Oncose Technology

TECHNOLOGY DESCRIPTION

Researchers estimate that approximately 70% of all proteins encoded by the human genome are glycosylated; that is, they are modified during synthesis by enzymes that add a specific glycan to the primary protein structure.

There is a wealth of scientific evidence that when cells become cancerous, they produce altered glycoprotein structures, detectable using advanced instrumentation in blood serum or urine. Importantly, these changes in glycostructure are not random, but depend instead on the type of cell, the stage of oncogenesis, the type of cancer and other factors. These changes in glycosylation have the potential to serve as specific molecular fingerprints or markers for cancer cells, providing critical information to clinicians wanting to confirm a suspected diagnosis, assess the patient’s prognosis and optimize selection of therapies.
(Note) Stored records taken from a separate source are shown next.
lemma pvIdxs_sorted (l : List Int) (v : Int) : (pvIdxs l v).Pairwise (· < ·) := by
  induction l with
  | nil => simp [pvIdxs]
  | cons x xs ih =>
    have hmap : ((pvIdxs xs v).map (· + 1)).Pairwise (· < ·) :=
      List.Pairwise.map _ (fun a b hab => by omega) ih
    simp only [pvIdxs]
    split
    · refine List.Pairwise.cons (fun p hp => ?_) hmap
      rcases List.mem_map.1 hp with ⟨q, hq, rfl⟩
      have := pvIdxs_nonneg hq; omega
    · exact hmap

-- head of the position list = first index found by list.index
lemma pvHead_idxs (l : List Int) (v : Int) :
    (pvIdxs l v).head? = (PySem.List.index? l v).map (fun k => (k : Int)) := by
  induction l with
  | nil => simp [pvIdxs, PySem.List.index?]
  | cons x xs ih =>
    by_cases hx : x = v
    · subst hx
      rw [PySem.List.index?_cons_self]
      simp [pvIdxs]
    · rw [PySem.List.index?_cons_of_ne xs hx]
      simp only [pvIdxs, if_neg hx, List.head?_map, ih]
      cases hi : PySem.List.index? xs v <;> simp

-- first position ≥ s = list.index on the suffix from s, with the offset re-added
lemma pvIdx_drop (l : List Int) (v : Int) : ∀ s : Nat,
    ((pvIdxs l v).filter (fun p => decide (((s : Nat) : Int) ≤ p))).head?
      = (PySem.List.index? (l.drop s) v).map (fun k => ((s + k : Nat) : Int)) := by
  induction l with
  | nil => intro s; simp [pvIdxs, PySem.List.index?]
  | cons x xs ih =>
    intro s
    cases s with
    | zero =>
      have hall : ((pvIdxs (x :: xs) v).filter (fun p => decide (((0 : Nat) : Int) ≤ p)))
          = pvIdxs (x :: xs) v :=
        List.filter_eq_self.2 (fun p hp => by simpa using pvIdxs_nonneg hp)
      rw [hall, List.drop_zero, pvHead_idxs]
      simp only [Nat.zero_add, PySem.List.index?_eq_idxOf?]
      cases List.idxOf? v (x :: xs) <;> rfl
    | succ s' =>
      have hshift : ∀ L : List Int,
          ((L.map (· + 1)).filter (fun p => decide (((s' + 1 : Nat) : Int) ≤ p)))
            = (L.filter (fun p => decide (((s' : Nat) : Int) ≤ p))).map (· + 1) := by
        intro L
        rw [List.filter_map]
        congr 1
        apply List.filter_congr
        intro p _
        simp only [Function.comp_apply]
        rw [decide_eq_decide]
        push_cast
        omega
      have hidx : pvIdxs (x :: xs) v
          = (if x = v then [(0 : Int)] else []) ++ (pvIdxs xs v).map (· + 1) := by
        simp only [pvIdxs]; split <;> simp
      have h0 : ((if x = v then [(0 : Int)] else []).filter
          (fun p => decide (((s' + 1 : Nat) : Int) ≤ p))) = [] := by
        split
        · simp only [List.filter_cons, List.filter_nil]
          have h1 : ¬ (((s' + 1 : Nat) : Int) ≤ 0) := by push_cast; omega
          rw [if_neg (by simp only [decide_eq_true_eq]; exact h1)]
        · rfl
      rw [hidx, List.filter_append, List.drop_succ_cons, h0, List.nil_append, hshift,
        List.head?_map, ih s']
      cases hi : PySem.List.index? (xs.drop s') v with
      | none => simp
      | some k => simp only [Option.map_some]; congr 1; push_cast; omega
How selected markers fractionate, change over time and/or are expressed in tandem with other glycoproteins is expected to provide far greater clinical insight into cancer detection and treatment than current lab tests in use today.
As “proof of concept”, Pierce and Puett have developed successful prototype tests to detect and evaluate specific glycoproteins for three cancers: human chorionic gonadotropin (hCG) for choriocarcinoma; prostate-specific antigen (PSA) for prostate cancer; and pancreatic RNAse (pRNAse) for pancreatic cancer. In each case, variant glycoforms of these markers were detected and measured in cancerous cells—but not in healthy ones. Findings on hCG and choriocarcinoma were published in the March 2005 edition of Analytical Biochemistry.